-- pv_equiv track=rewrite | github.com/JefJacobs00/PT_CTF | Programming/Labirynth/Challenge.py | visualize
-- ===== SOURCE A (Python) =====
-- def visualize(mst, n):
--     layout = []
--     layout.append(["S"])
--     for i in range(1, len(mst)):
--         source = (i//n, i%n)
--         dest = (mst[i]//n, mst[i]%n)
--         if source[1] == 0:
--             layout.append([])
--         # columns
--         if dest[1] != source[1]:
--             layout[source[0]].append("H")
--         # rows
--         elif dest[0] != source[0]:
--             layout[source[0]].append("V")
--
--     return layout
-- ===== SOURCE B (Python) =====
-- def visualize(mst, n):
--     m = len(mst)
--     if m <= 1:
--         return [["S"]]
--     layout = []
--     for start in range(0, m, n):
--         row = ["S"] if start == 0 else []
--         for i in range(max(start, 1), min(start + n, m)):
--             if mst[i] % n != i % n:
--                 row.append("H")
--             elif mst[i] // n != i // n:
--                 row.append("V")
--         layout.append(row)
--     return layout
-- ===== Notes on version B (the rewrite author's own statement) =====
-- stated objective: alternative
-- what changed: B builds the layout row by row, iterating over chunk starts range(0, m, n) and filling each row from its own index range (no per-step tuple construction, row-creation test or layout[i//n] lookup), instead of A's single flat loop that creates rows on i%n==0 and scatter-writes into layout[i//n]; …
-- outside the precondition, e.g. on visualize([0, 5, 1, 2], -2): A returns [['S', 'V', 'H'], ['H']], B returns []; on visualize([3, 4], 0): A raises ZeroDivisionError, B raises ValueError
import Mathlib
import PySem

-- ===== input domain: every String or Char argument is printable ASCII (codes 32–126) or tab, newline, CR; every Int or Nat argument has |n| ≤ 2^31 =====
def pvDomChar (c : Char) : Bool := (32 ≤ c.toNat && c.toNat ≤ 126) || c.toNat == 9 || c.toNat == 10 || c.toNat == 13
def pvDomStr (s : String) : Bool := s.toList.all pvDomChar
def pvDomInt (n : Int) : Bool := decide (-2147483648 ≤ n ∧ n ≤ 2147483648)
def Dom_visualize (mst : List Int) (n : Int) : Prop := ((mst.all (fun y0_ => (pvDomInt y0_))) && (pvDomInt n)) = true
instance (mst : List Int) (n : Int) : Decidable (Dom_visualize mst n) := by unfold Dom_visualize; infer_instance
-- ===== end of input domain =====

-- B builds the maze layout row by row from chunk index ranges instead of A's flat loop
-- that scatter-writes into layout[i//n]; equivalence is proved for positive row width n
-- (plus trivial inputs), see Pre_visualize.

-- ===== PORT A =====
-- 'layout[idx].append(s)': exact for 0 ≤ idx < len(layout), the only indices A reaches under Pre_visualize
def pyAppendAt (L : List (List String)) (idx : Int) (s : String) : List (List String) :=
  match L with
  | [] => []
  | r :: rest => if idx = 0 then (r ++ [s]) :: rest else r :: pyAppendAt rest (idx - 1) s

def visualize (mst : List Int) (n : Int) : List (List String) :=
  (PySem.List.pyRange 1 (mst.length : Int) 1).foldl (fun layout i =>
    let s0 := PySem.Int.floordiv i n
    let s1 := PySem.Int.mod i n
    let v := PySem.List.pyGetD mst i 0
    let d0 := PySem.Int.floordiv v n
    let d1 := PySem.Int.mod v n
    let layout' := if s1 = 0 then layout ++ [([] : List String)] else layout
    if d1 ≠ s1 then pyAppendAt layout' s0 "H"
    else if d0 ≠ s0 then pyAppendAt layout' s0 "V"
    else layout') [["S"]]

-- ===== PORT B =====
def visualize_alt (mst : List Int) (n : Int) : List (List String) :=
  if (mst.length : Int) ≤ 1 then [["S"]]
  else (PySem.List.pyRange 0 (mst.length : Int) n).map (fun start =>
    (PySem.List.pyRange (max start 1) (min (start + n) (mst.length : Int)) 1).foldl (fun row i =>
      let v := PySem.List.pyGetD mst i 0
      if PySem.Int.mod v n ≠ PySem.Int.mod i n then row ++ ["H"]
      else if PySem.Int.floordiv v n ≠ PySem.Int.floordiv i n then row ++ ["V"]
      else row) (if start = 0 then ["S"] else []))

-- ===== PRECONDITION & SPEC =====
-- Pre_ excludes n = 0 with 2 ≤ len(mst), where A raises ZeroDivisionError, and n < 0 with
-- 2 ≤ len(mst), where A's returned layout is an artefact of Python negative-index wraparound
-- (labels accidentally scattered into rows 0 and 1) that B's row-by-row construction does not produce.
def Pre_visualize (mst : List Int) (n : Int) : Prop := 1 ≤ n ∨ mst.length ≤ 1
instance (mst : List Int) (n : Int) : Decidable (Pre_visualize mst n) := by unfold Pre_visualize; infer_instance

def pvWitness_visualize : List Int × Int := ([5, 3, 0, 1, 7, 2, 9, 4], 3)

def Spec_visualize (mst : List Int) (n : Int) (out : List (List String)) : Prop := out = visualize_alt mst n
instance (mst : List Int) (n : Int) (out : List (List String)) : Decidable (Spec_visualize mst n out) := by unfold Spec_visualize; infer_instance

-- ===== CLAIM (what is proved, stated in full; the proofs are below) =====
def Claim_equal_visualize : Prop := ∀ (mst : List Int) (n : Int), Dom_visualize mst n → Pre_visualize mst n → Spec_visualize mst n (visualize mst n)

-- ===== LEMMAS AND PROOFS =====

-- 'layout[idx].extend(ls)': generalisation of pyAppendAt used by the invariant proof
def pvApp (L : List (List String)) (idx : Int) (ls : List String) : List (List String) :=
  match L with
  | [] => []
  | r :: rest => if idx = 0 then (r ++ ls) :: rest else r :: pvApp rest (idx - 1) ls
——————————
### Assignment
From the material, report only how many lines include the word "flat".

### Output
2